Podremos destacar a nivel narrativo la inclinación y destreza que Berkeley expresará con planos largos o el manejo de la grúa, lo que permitirá al realizador proporcionar una ligereza y ritmo a un relato jovial y superficial, pero que desprende a través de su expresión visual ese grado de vitalismo que esgrimiría el musical americano bastantes años después. No olvidemos que nos encontramos ante una producción de Arthur Freed, una de las figuras esenciales en la renovación del género. Esas características las podemos contemplar en episodios tan atractivos como el bloque desarrollado en la biblioteca, donde la Garland se lamentará en su canción de ese ambiente romántico que le rodea. O en la improvisada actuación que los chavales de Jimmy realizarán en la mansión de los padres de Barbara, mientras descansa la orquesta de Paul Whiteman. O en el onírico episodio previo en el que Jimmy logrará dirigir una surrealista orquesta de frutas animadas, que fue diseñada por el especialista George Pal, en una idea sugerida por el aún sin debutar Vincente Minnelli. O en esa espectacular conga que se desarrollará en los primeros minutos de la película.

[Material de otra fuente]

-- pv_equiv track=rewrite | github.com/LordMirex/mytypist-prototype | app.py | get_smart_placeholder_default
-- ===== SOURCE A (Python) =====
-- def get_smart_placeholder_default(var_name):
--     """COMPREHENSIVE placeholder defaults for ALL variable name formats."""
--     name_lower = var_name.lower()
--
--     # Name variations - ALL POSSIBLE FORMATS
--     if any(x in name_lower for x in ['name', 'full_name', 'student_name', 'applicant_name', 'name_1']):
--         return "Joe Doe"
--
--
--     # Address variations - ALL POSSIBLE FORMATS
--     elif any(x in name_lower for x in ['address', 'sender_address', 'my_address', 'location', 'residence']):
--         return "24 Avenue Avenue, Osato Junction, Benin City, Edo State"
--     elif 'street' in name_lower:
--         return "24 Avenue Avenue"
--     elif any(x in name_lower for x in ['city', 'town']):
--         return "Benin City"
--     elif 'state' in name_lower:
--         return "Edo State"
--
--     # Department/Faculty variations
--     elif any(x in name_lower for x in ['department', 'dept']):
--         return "Production Engineering"
--     elif any(x in name_lower for x in ['faculty']):
--         return "Engineering"
--     elif any(x in name_lower for x in ['college', 'institution', 'university', 'school']):
--         return "University of Benin"
--
--     # Academic info - ALL FORMATS
--     elif any(x in name_lower for x in ['mat_no', 'matric_no', 'reg_no', 'id', 'student_id', 'registration_number']):
--         return "ENG2204223"
--
--
--     # Gender variations - ALL FORMATS
--     elif 'gender' in name_lower:
--         return "Male"
--     elif any(x in name_lower for x in ['his_her', 'his_she']):
--         return "his"
--     elif any(x in name_lower for x in ['him_her', 'him_she']):
--         return "him"
--     elif any(x in name_lower for x in ['he_she', 'heshe']):
--         return "he"
--
--
--     # Dates - NO PLACEHOLDER (auto-filled)
--     elif any(x in name_lower for x in ['date', 'time']):
--         return ""  # Will be auto-filled with current date
--
--     # Default for unrecognized
--     return f"Enter {var_name.replace('_', ' ').title()}"
-- ===== SOURCE B (Python) =====
-- # Flat (keyword, value) table, scanned BACK-TO-FRONT with an overwrite accumulator:
-- # no early return and no nested any(); the last assignment (= earliest keyword in
-- # priority order) wins, which reproduces A's first-match if/elif chain.
-- DEFAULTS = [
--     ("name", "Joe Doe"),
--     ("full_name", "Joe Doe"),
--     ("student_name", "Joe Doe"),
--     ("applicant_name", "Joe Doe"),
--     ("name_1", "Joe Doe"),
--     ("address", "24 Avenue Avenue, Osato Junction, Benin City, Edo State"),
--     ("sender_address", "24 Avenue Avenue, Osato Junction, Benin City, Edo State"),
--     ("my_address", "24 Avenue Avenue, Osato Junction, Benin City, Edo State"),
--     ("location", "24 Avenue Avenue, Osato Junction, Benin City, Edo State"),
--     ("residence", "24 Avenue Avenue, Osato Junction, Benin City, Edo State"),
--     ("street", "24 Avenue Avenue"),
--     ("city", "Benin City"),
--     ("town", "Benin City"),
--     ("state", "Edo State"),
--     ("department", "Production Engineering"),
--     ("dept", "Production Engineering"),
--     ("faculty", "Engineering"),
--     ("college", "University of Benin"),
--     ("institution", "University of Benin"),
--     ("university", "University of Benin"),
--     ("school", "University of Benin"),
--     ("mat_no", "ENG2204223"),
--     ("matric_no", "ENG2204223"),
--     ("reg_no", "ENG2204223"),
--     ("id", "ENG2204223"),
--     ("student_id", "ENG2204223"),
--     ("registration_number", "ENG2204223"),
--     ("gender", "Male"),
--     ("his_her", "his"),
--     ("his_she", "his"),
--     ("him_her", "him"),
--     ("him_she", "him"),
--     ("he_she", "he"),
--     ("heshe", "he"),
--     ("date", ""),
--     ("time", ""),
-- ]
--
--
-- def get_smart_placeholder_default(var_name):
--     """Accumulator scan of the flat keyword table from lowest to highest priority."""
--     name_lower = var_name.lower()
--     result = "Enter " + var_name.replace("_", " ").title()
--     for keyword, value in reversed(DEFAULTS):
--         if keyword in name_lower:
--             result = value
--     return result
-- ===== Notes on version B (the rewrite author's own statement) =====
-- stated objective: alternative
-- what changed: A's 14-branch if/elif chain with nested any() keyword groups becomes a single flat (keyword, value) table scanned back-to-front with an overwrite accumulator and no early return: the result starts at the title-cased fallback and the last overwrite (= highest-priority keyword) wins.
import Mathlib
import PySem

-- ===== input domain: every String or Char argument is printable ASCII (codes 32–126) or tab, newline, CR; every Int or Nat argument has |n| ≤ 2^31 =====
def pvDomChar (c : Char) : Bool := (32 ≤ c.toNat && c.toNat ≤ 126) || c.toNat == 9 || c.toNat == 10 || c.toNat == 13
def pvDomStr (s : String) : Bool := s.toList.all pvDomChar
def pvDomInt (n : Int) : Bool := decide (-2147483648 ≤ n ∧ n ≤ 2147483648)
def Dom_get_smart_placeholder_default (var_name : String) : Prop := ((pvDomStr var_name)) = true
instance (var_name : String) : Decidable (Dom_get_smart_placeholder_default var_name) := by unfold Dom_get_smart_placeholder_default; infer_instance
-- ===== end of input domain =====

-- B replaces A's 14-branch first-match if/elif chain by a reversed accumulator scan over one flat
-- (keyword, value) table — no early exit, last overwrite wins ('alternative'); same value everywhere.

-- shared helper: Python's str.title(), exact on ASCII (a letter starts upper after a non-letter, lower otherwise)
def pvTitleGo (prev : Bool) : List Char → List Char
  | [] => []
  | c :: rest =>
    (if PySem.Chars.isalpha c then
        (if prev then PySem.Chars.lowerChar c else PySem.Chars.upperChar c)
      else c) :: pvTitleGo (PySem.Chars.isalpha c) rest

def pvTitle (s : String) : String := String.ofList (pvTitleGo false s.toList)

-- ===== PORT A =====
def get_smart_placeholder_default (var_name : String) : String :=
  let nl := PySem.Str.lower var_name
  if ["name", "full_name", "student_name", "applicant_name", "name_1"].any (fun x => PySem.Str.isIn x nl) then
    "Joe Doe"
  else if ["address", "sender_address", "my_address", "location", "residence"].any (fun x => PySem.Str.isIn x nl) then
    "24 Avenue Avenue, Osato Junction, Benin City, Edo State"
  else if PySem.Str.isIn "street" nl then
    "24 Avenue Avenue"
  else if ["city", "town"].any (fun x => PySem.Str.isIn x nl) then
    "Benin City"
  else if PySem.Str.isIn "state" nl then
    "Edo State"
  else if ["department", "dept"].any (fun x => PySem.Str.isIn x nl) then
    "Production Engineering"
  else if ["faculty"].any (fun x => PySem.Str.isIn x nl) then
    "Engineering"
  else if ["college", "institution", "university", "school"].any (fun x => PySem.Str.isIn x nl) then
    "University of Benin"
  else if ["mat_no", "matric_no", "reg_no", "id", "student_id", "registration_number"].any (fun x => PySem.Str.isIn x nl) then
    "ENG2204223"
  else if PySem.Str.isIn "gender" nl then
    "Male"
  else if ["his_her", "his_she"].any (fun x => PySem.Str.isIn x nl) then
    "his"
  else if ["him_her", "him_she"].any (fun x => PySem.Str.isIn x nl) then
    "him"
  else if ["he_she", "heshe"].any (fun x => PySem.Str.isIn x nl) then
    "he"
  else if ["date", "time"].any (fun x => PySem.Str.isIn x nl) then
    ""
  else
    "Enter " ++ pvTitle (PySem.Str.replace var_name "_" " ")

-- ===== PORT B =====
def pvDefaults : List (String × String) :=
  [ ("name", "Joe Doe"),
    ("full_name", "Joe Doe"),
    ("student_name", "Joe Doe"),
    ("applicant_name", "Joe Doe"),
    ("name_1", "Joe Doe"),
    ("address", "24 Avenue Avenue, Osato Junction, Benin City, Edo State"),
    ("sender_address", "24 Avenue Avenue, Osato Junction, Benin City, Edo State"),
    ("my_address", "24 Avenue Avenue, Osato Junction, Benin City, Edo State"),
    ("location", "24 Avenue Avenue, Osato Junction, Benin City, Edo State"),
    ("residence", "24 Avenue Avenue, Osato Junction, Benin City, Edo State"),
    ("street", "24 Avenue Avenue"),
    ("city", "Benin City"),
    ("town", "Benin City"),
    ("state", "Edo State"),
    ("department", "Production Engineering"),
    ("dept", "Production Engineering"),
    ("faculty", "Engineering"),
    ("college", "University of Benin"),
    ("institution", "University of Benin"),
    ("university", "University of Benin"),
    ("school", "University of Benin"),
    ("mat_no", "ENG2204223"),
    ("matric_no", "ENG2204223"),
    ("reg_no", "ENG2204223"),
    ("id", "ENG2204223"),
    ("student_id", "ENG2204223"),
    ("registration_number", "ENG2204223"),
    ("gender", "Male"),
    ("his_her", "his"),
    ("his_she", "his"),
    ("him_her", "him"),
    ("him_she", "him"),
    ("he_she", "he"),
    ("heshe", "he"),
    ("date", ""),
    ("time", "") ]

def get_smart_placeholder_default_alt (var_name : String) : String :=
  let nl := PySem.Str.lower var_name
  pvDefaults.reverse.foldl
    (fun result kv => if PySem.Str.isIn kv.1 nl then kv.2 else result)
    ("Enter " ++ pvTitle (PySem.Str.replace var_name "_" " "))

-- ===== PRECONDITION & SPEC =====
def Spec_get_smart_placeholder_default (var_name : String) (out : String) : Prop := out = get_smart_placeholder_default_alt var_name
instance (var_name : String) (out : String) : Decidable (Spec_get_smart_placeholder_default var_name out) := by unfold Spec_get_smart_placeholder_default; infer_instance

-- ===== CLAIM (what is proved, stated in full; the proofs are below) =====
def Claim_equal_get_smart_placeholder_default : Prop := ∀ (var_name : String), Dom_get_smart_placeholder_default var_name → Spec_get_smart_placeholder_default var_name (get_smart_placeholder_default var_name)

-- ===== LEMMAS AND PROOFS =====

-- B's reversed overwrite scan computes the FIRST match of the forward list (find?)
theorem pvFoldRev_eq_find (p : String → Bool) (l : List (String × String)) (d : String) :
    l.reverse.foldl (fun result kv => if p kv.1 then kv.2 else result) d
      = (match l.find? (fun kv => p kv.1) with | some kv => kv.2 | none => d) := by
  rw [List.foldl_reverse]
  induction l with
  | nil => rfl
  | cons a l ih =>
    cases h : p a.1 <;> simp [List.find?, h, ih]

theorem pvFind?_cons_ite {α : Type} (p : α → Bool) (a : α) (l : List α) :
    List.find? p (a :: l) = if p a then some a else List.find? p l := by
  cases h : p a <;> simp [h]

theorem pvStep (b : Bool) (k v : String) (rest : Option (String × String)) (d : String) :
    (match (if b then some (k, v) else rest) with | some kv => kv.2 | none => d)
    = if b then v else (match rest with | some kv => kv.2 | none => d) := by
  cases b <;> rfl

theorem pv_if_or (a b : Bool) (v r : String) :
    (if (a || b) = true then v else r) = if a = true then v else if b = true then v else r := by
  cases a <;> simp

-- A's if/elif chain equals find? over the flat keyword table
set_option maxHeartbeats 2000000 in
theorem pvChain_eq (p : String → Bool) (d : String) :
    (if ["name", "full_name", "student_name", "applicant_name", "name_1"].any p then "Joe Doe"
     else if ["address", "sender_address", "my_address", "location", "residence"].any p then
       "24 Avenue Avenue, Osato Junction, Benin City, Edo State"
     else if p "street" then "24 Avenue Avenue"
     else if ["city", "town"].any p then "Benin City"
     else if p "state" then "Edo State"
     else if ["department", "dept"].any p then "Production Engineering"
     else if ["faculty"].any p then "Engineering"
     else if ["college", "institution", "university", "school"].any p then "University of Benin"
     else if ["mat_no", "matric_no", "reg_no", "id", "student_id", "registration_number"].any p then "ENG2204223"
     else if p "gender" then "Male"
     else if ["his_her", "his_she"].any p then "his"
     else if ["him_her", "him_she"].any p then "him"
     else if ["he_she", "heshe"].any p then "he"
     else if ["date", "time"].any p then ""
     else d) =
    (match pvDefaults.find? (fun kv => p kv.1) with
     | some kv => kv.2
     | none => d) := by
  simp only [pvDefaults, pvFind?_cons_ite, List.find?_nil, pvStep, List.any_cons,
    List.any_nil, Bool.or_false, pv_if_or]

-- ===== VERDICT (by name: the statement is the Claim_ definition above) =====
theorem get_smart_placeholder_default_spec : Claim_equal_get_smart_placeholder_default := by
  intro v _
  unfold Spec_get_smart_placeholder_default get_smart_placeholder_default get_smart_placeholder_default_alt
  rw [pvFoldRev_eq_find (fun x => PySem.Str.isIn x (PySem.Str.lower v)) pvDefaults
    ("Enter " ++ pvTitle (PySem.Str.replace v "_" " "))]
  exact pvChain_eq (fun x => PySem.Str.isIn x (PySem.Str.lower v))
    ("Enter " ++ pvTitle (PySem.Str.replace v "_" " "))
-- pv_equiv track=rewrite | github.com/pallenikhil/cryptography | crypto-7.py | decrypt_substitution_cipher
-- ===== SOURCE A (Python) =====
-- def decrypt_substitution_cipher(ciphertext, key):
--     decrypted_text = ""
--     for char in ciphertext:
--         if char.isalpha():
--             decrypted_text += key[ord(char.upper()) - ord('A')]
--         else:
--             decrypted_text += char
--     return decrypted_text
-- ===== SOURCE B (Python) =====
-- def decrypt_substitution_cipher(ciphertext, key):
--     out = list(ciphertext)
--     for i in range(min(26, len(key))):
--         u, l = chr(65 + i), chr(97 + i)
--         out = [key[i] if c == u or c == l else o for c, o in zip(ciphertext, out)]
--     return "".join(out)
-- ===== Notes on version B (the rewrite author's own statement) =====
-- stated objective: alternative
-- what changed: B inverts the traversal: instead of one scan over the ciphertext branching per character, it makes one staged pass per key letter (26 passes), each rebuilding the output list by substituting just that letter's occurrences (zip against the original text), then joins once.
import Mathlib
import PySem

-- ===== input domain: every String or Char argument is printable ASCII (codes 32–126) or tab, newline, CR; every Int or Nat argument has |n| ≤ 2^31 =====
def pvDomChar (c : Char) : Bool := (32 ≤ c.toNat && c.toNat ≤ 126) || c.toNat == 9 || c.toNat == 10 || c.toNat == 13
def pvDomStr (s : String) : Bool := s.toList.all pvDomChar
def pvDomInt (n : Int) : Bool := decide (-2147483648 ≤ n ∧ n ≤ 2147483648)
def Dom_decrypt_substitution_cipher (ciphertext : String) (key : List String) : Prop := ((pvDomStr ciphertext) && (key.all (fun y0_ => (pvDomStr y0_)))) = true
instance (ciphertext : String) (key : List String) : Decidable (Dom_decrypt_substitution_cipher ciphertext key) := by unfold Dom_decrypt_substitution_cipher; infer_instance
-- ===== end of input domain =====

-- B inverts the traversal: one staged pass per key letter (substituting that letter's
-- occurrences against the original text), then a single join — instead of A's
-- per-character scan with arithmetic key indexing.

-- ===== PORT A =====
-- literal transliteration: string accumulator ported as a List Char accumulator;
-- key[ord(char.upper()) - ord('A')] via PySem.List.pyGet? (the '.getD ""' arm is the
-- IndexError case, excluded by Pre_).  Chars.isalpha/upperChar are exact on the ASCII Dom.
def decrypt_substitution_cipher (ciphertext : String) (key : List String) : String :=
  String.ofList
    (ciphertext.toList.foldl
      (fun acc c =>
        if PySem.Chars.isalpha c then
          acc ++ ((PySem.List.pyGet? key (((PySem.Chars.upperChar c).toNat : Int) - 65)).getD "").toList
        else
          acc ++ [c])
      [])

-- ===== PORT B =====
-- out = list(ciphertext); for i in range(min(26, len(key))): one zip-rebuild pass
-- substituting chr(65+i)/chr(97+i); finally "".join(out).
def decrypt_substitution_cipher_alt (ciphertext : String) (key : List String) : String :=
  PySem.Str.join ""
    ((PySem.List.pyRange 0 (min 26 (key.length : Int)) 1).foldl
      (fun out i =>
        (ciphertext.toList.zip out).map (fun co =>
          if co.1 = Char.ofNat (65 + i).toNat ∨ co.1 = Char.ofNat (97 + i).toNat
          then (PySem.List.pyGet? key i).getD "" else co.2))
      (ciphertext.toList.map (fun c => String.ofList [c])))

-- ===== PRECONDITION & SPEC =====
-- Pre_ excludes exactly the inputs on which A raises IndexError: an alphabetic
-- character whose alphabet index reaches past the end of key.
def Pre_decrypt_substitution_cipher (ciphertext : String) (key : List String) : Prop :=
  (ciphertext.toList.all (fun c =>
    !PySem.Chars.isalpha c ||
    decide ((if PySem.Chars.islower c then c.toNat - 32 else c.toNat) - 65 < key.length))) = true
instance (ciphertext : String) (key : List String) : Decidable (Pre_decrypt_substitution_cipher ciphertext key) := by unfold Pre_decrypt_substitution_cipher; infer_instance

def pvWitness_decrypt_substitution_cipher : String × List String := ("aB b!", ["x", "y"])

def Spec_decrypt_substitution_cipher (ciphertext : String) (key : List String) (out : String) : Prop := out = decrypt_substitution_cipher_alt ciphertext key
instance (ciphertext : String) (key : List String) (out : String) : Decidable (Spec_decrypt_substitution_cipher ciphertext key out) := by unfold Spec_decrypt_substitution_cipher; infer_instance

-- ===== CLAIM (what is proved, stated in full; the proofs are below) =====
def Claim_equal_decrypt_substitution_cipher : Prop := ∀ (ciphertext : String) (key : List String), Dom_decrypt_substitution_cipher ciphertext key → Pre_decrypt_substitution_cipher ciphertext key → Spec_decrypt_substitution_cipher ciphertext key (decrypt_substitution_cipher ciphertext key)

-- ===== LEMMAS AND PROOFS =====

-- what B's staged passes have produced after the first m letters have been handled
def pvG (key : List String) (m : Nat) (c : Char) : String :=
  if 65 ≤ c.toNat ∧ c.toNat ≤ 90 ∧ c.toNat - 65 < m then key.getD (c.toNat - 65) ""
  else if 97 ≤ c.toNat ∧ c.toNat ≤ 122 ∧ c.toNat - 97 < m then key.getD (c.toNat - 97) ""
  else String.ofList [c]

theorem pvValidChar (n : Nat) (h : n ≤ 122) : n.isValidChar := by
  unfold Nat.isValidChar; left; omega

theorem pvCharEq (c : Char) (n : Nat) (h : n ≤ 122) : (c = Char.ofNat n) ↔ c.toNat = n := by
  constructor
  · rintro rfl; simp [Char.toNat_ofNat, pvValidChar n h]
  · rintro h'; rw [← Char.ofNat_toNat c, h']

theorem pvZipMap {α β γ : Type} (l : List α) (f : α → β) (h : α × β → γ) :
    (l.zip (l.map f)).map h = l.map (fun c => h (c, f c)) := by
  induction l with
  | nil => rfl
  | cons x t ih => simp [ih]

-- one staged pass advances pvG by one letter
theorem pvStep (key : List String) (ct : List Char) (i : Nat) (h26 : i < 26) :
    (ct.zip (ct.map (pvG key i))).map (fun co =>
      if co.1 = Char.ofNat (65 + (i : Int)).toNat ∨ co.1 = Char.ofNat (97 + (i : Int)).toNat
      then (PySem.List.pyGet? key (i : Int)).getD "" else co.2)
    = ct.map (pvG key (i + 1)) := by
  rw [pvZipMap]
  refine List.map_congr_left (fun c _ => ?_)
  have hU : (65 + (i : Int)).toNat = 65 + i := by omega
  have hL : (97 + (i : Int)).toNat = 97 + i := by omega
  simp only [hU, hL, PySem.List.pyGet?_natCast,
    pvCharEq c (65 + i) (by omega), pvCharEq c (97 + i) (by omega)]
  have hget : (key[i]?).getD "" = key.getD i "" := by rw [List.getD]
  unfold pvG
  by_cases h1 : c.toNat = 65 + i
  · rw [if_pos (Or.inl h1), if_pos (by omega),
      show c.toNat - 65 = i from by omega, hget]
  · by_cases h2 : c.toNat = 97 + i
    · rw [if_pos (Or.inr h2), if_neg (by omega), if_pos (by omega),
        show c.toNat - 97 = i from by omega, hget]
    · rw [if_neg (by tauto)]
      split_ifs <;> first | rfl | omega

-- the whole fold of B
theorem pvFold (key : List String) (ct : List Char) (n : Nat) (hn : n ≤ min 26 key.length) :
    (PySem.List.pyRange 0 (n : Int) 1).foldl
      (fun out i =>
        (ct.zip out).map (fun co =>
          if co.1 = Char.ofNat (65 + i).toNat ∨ co.1 = Char.ofNat (97 + i).toNat
          then (PySem.List.pyGet? key i).getD "" else co.2))
      (ct.map (fun c => String.ofList [c]))
    = ct.map (pvG key n) := by
  induction n with
  | zero =>
    rw [PySem.List.pyRange_one_eq_nil (by norm_num), List.foldl_nil]
    refine List.map_congr_left (fun c _ => ?_)
    unfold pvG
    split_ifs <;> first | rfl | omega
  | succ m ih =>
    rw [show ((m + 1 : Nat) : Int) = (m : Int) + 1 from by push_cast; ring,
      PySem.List.pyRange_one_succ_right (by positivity), List.foldl_append,
      ih (by omega), List.foldl_cons, List.foldl_nil,
      pvStep key ct m (by omega)]

theorem pvIsupper (c : Char) : PySem.Chars.isupper c = true ↔ 65 ≤ c.toNat ∧ c.toNat ≤ 90 := by
  simp only [PySem.Chars.isupper, Bool.and_eq_true, decide_eq_true_eq, Char.le_def,
    UInt32.le_iff_toNat_le]
  exact Iff.rfl

theorem pvIslower (c : Char) : PySem.Chars.islower c = true ↔ 97 ≤ c.toNat ∧ c.toNat ≤ 122 := by
  simp only [PySem.Chars.islower, Bool.and_eq_true, decide_eq_true_eq, Char.le_def,
    UInt32.le_iff_toNat_le]
  exact Iff.rfl

theorem pvJoinNil (parts : List (List Char)) : PySem.Chars.join [] parts = parts.flatten := by
  induction parts with
  | nil => rfl
  | cons x l ih =>
    cases l with
    | nil => simp [PySem.Chars.join, List.intercalate]
    | cons y t =>
      simp only [PySem.Chars.join, List.intercalate, List.intersperse] at *
      simp only [List.flatten_cons, List.nil_append] at *
      rw [← ih]

-- one character of the ciphertext: A's branch equals pvG at the full letter count
theorem pvChar (key : List String) (c : Char)
    (hc : PySem.Chars.isalpha c = true →
      (if PySem.Chars.islower c then c.toNat - 32 else c.toNat) - 65 < key.length) :
    (if PySem.Chars.isalpha c then
       ((PySem.List.pyGet? key (((PySem.Chars.upperChar c).toNat : Int) - 65)).getD "").toList
     else [c])
    = (pvG key (min 26 key.length) c).toList := by
  unfold pvG
  by_cases hup : PySem.Chars.isupper c = true
  · have hb := (pvIsupper c).mp hup
    have hlow : PySem.Chars.islower c = false := by
      cases hl : PySem.Chars.islower c with
      | false => rfl
      | true => have := (pvIslower c).mp hl; omega
    have halpha : PySem.Chars.isalpha c = true := by
      simp [PySem.Chars.isalpha, hup]
    have hupc : PySem.Chars.upperChar c = c := by
      simp [PySem.Chars.upperChar, hlow]
    have hidx : c.toNat - 65 < key.length := by
      have := hc halpha; rw [hlow] at this; simpa using this
    rw [if_pos halpha, hupc,
        show ((c.toNat : Int) - 65) = ((c.toNat - 65 : Nat) : Int) from by omega,
        PySem.List.pyGet?_natCast,
        if_pos ⟨hb.1, hb.2, by omega⟩, List.getD,
        List.getElem?_eq_getElem hidx]
  · by_cases hl : PySem.Chars.islower c = true
    · have hb := (pvIslower c).mp hl
      have halpha : PySem.Chars.isalpha c = true := by
        simp [PySem.Chars.isalpha, hl]
      have hupc : PySem.Chars.upperChar c = Char.ofNat (c.toNat - 32) := by
        simp [PySem.Chars.upperChar, hl]
      have hupn : (PySem.Chars.upperChar c).toNat = c.toNat - 32 := by
        rw [hupc, Char.toNat_ofNat, if_pos (pvValidChar _ (by omega))]
      have hidx : c.toNat - 97 < key.length := by
        have := hc halpha; rw [hl] at this; simp at this; omega
      rw [if_pos halpha, hupn,
          show (((c.toNat - 32 : Nat) : Int) - 65) = ((c.toNat - 97 : Nat) : Int) from by omega,
          PySem.List.pyGet?_natCast,
          if_neg (by omega),
          if_pos ⟨hb.1, hb.2, by omega⟩, List.getD,
          List.getElem?_eq_getElem hidx]
    · have hbu : ¬ (65 ≤ c.toNat ∧ c.toNat ≤ 90) := fun h => hup ((pvIsupper c).mpr h)
      have hbl : ¬ (97 ≤ c.toNat ∧ c.toNat ≤ 122) := fun h => hl ((pvIslower c).mpr h)
      have halpha : PySem.Chars.isalpha c = false := by
        simp only [PySem.Chars.isalpha, Bool.or_eq_false_iff]
        constructor
        · cases h : PySem.Chars.isupper c with
          | false => rfl
          | true => exact absurd h hup
        · cases h : PySem.Chars.islower c with
          | false => rfl
          | true => exact absurd h hl
      rw [if_neg (by simp [halpha]), if_neg (by tauto), if_neg (by tauto)]
      simp

-- ===== VERDICT (by name: the statement is the Claim_ definition above) =====
theorem decrypt_substitution_cipher_spec : Claim_equal_decrypt_substitution_cipher := by
  intro ct key hdom hpre
  unfold Spec_decrypt_substitution_cipher decrypt_substitution_cipher
    decrypt_substitution_cipher_alt
  rw [show (fun (acc : List Char) (c : Char) =>
        if PySem.Chars.isalpha c then
          acc ++ ((PySem.List.pyGet? key (((PySem.Chars.upperChar c).toNat : Int) - 65)).getD "").toList
        else acc ++ [c])
      = (fun (acc : List Char) (c : Char) => acc ++
          (if PySem.Chars.isalpha c then
            ((PySem.List.pyGet? key (((PySem.Chars.upperChar c).toNat : Int) - 65)).getD "").toList
          else [c])) from by funext acc c; split <;> rfl,
    PySem.List.foldl_append_eq_flatMap]
  rw [show (min 26 (key.length : Int)) = ((min 26 key.length : Nat) : Int) from by push_cast; rfl,
    pvFold key ct.toList (min 26 key.length) (le_refl _)]
  show String.ofList _ = PySem.Str.join "" _
  rw [PySem.Str.join, show ("" : String).toList = [] from rfl, List.map_map, pvJoinNil,
      ← List.flatMap_def]
  refine congrArg String.ofList ?_
  rw [List.nil_append]
  unfold Pre_decrypt_substitution_cipher at hpre
  simp only [List.all_eq_true, Bool.or_eq_true, Bool.not_eq_true', decide_eq_true_eq] at hpre
  have hpre' : ∀ c ∈ ct.toList, PySem.Chars.isalpha c = true →
      (if PySem.Chars.islower c then c.toNat - 32 else c.toNat) - 65 < key.length := by
    intro c hc ha
    rcases hpre c hc with h | h
    · rw [ha] at h; cases h
    · exact h
  clear hpre hdom
  rw [List.flatMap_def]
  refine congrArg List.flatten ?_
  exact List.map_congr_left (fun c hc => pvChar key c (hpre' c hc))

Sin embargo, son dos los bloques narrativos que en última instancia logran elevar de la medianía esta vitalista STRIKE UP THE BAND. Uno de ellos, como siempre suele suceder en las películas de raíz musical dirigidas por Berkeley, reside en su apoteosis final, en la que logra romper con la rigidez de su inicial escenario teatral, para describir en su trazado una especie de resumen de las mejores emociones y números albergados en el metraje previo, dentro de la mejor línea de su artífice. En cualquier caso, dentro del conjunto de la película, uno no dudaría en preferir esa deslumbrante escenificación de la función realizada por los componentes de la banda en el teatro de la localidad, al objeto de obtener beneficios económicos que les permita viajar hasta Chicago. Allí escenificarán un lacrimógeno melodrama con un contundente sentido del humor, en el que la cámara de Berkeley respetará la unidad de acción teatral, por medio de la sucesión de sus diferentes escenarios que se mostrarán con tanta fidelidad como irónica distanciación. Y en esas imágenes, no sé si de manera inconsciente, se ofrecerá al espectador una especie de mirada involuntaria en torno a los orígenes del propio medio cinematográfico. Y es que en esa desaforada y divertida recreación teatral, en la que sus jóvenes intérpretes disfrazados para la ocasión despliegan una especial complicidad, uno evoca desde la herencia de Griffith, los orígenes del serial, e incluso el propio burlesco norteamericano.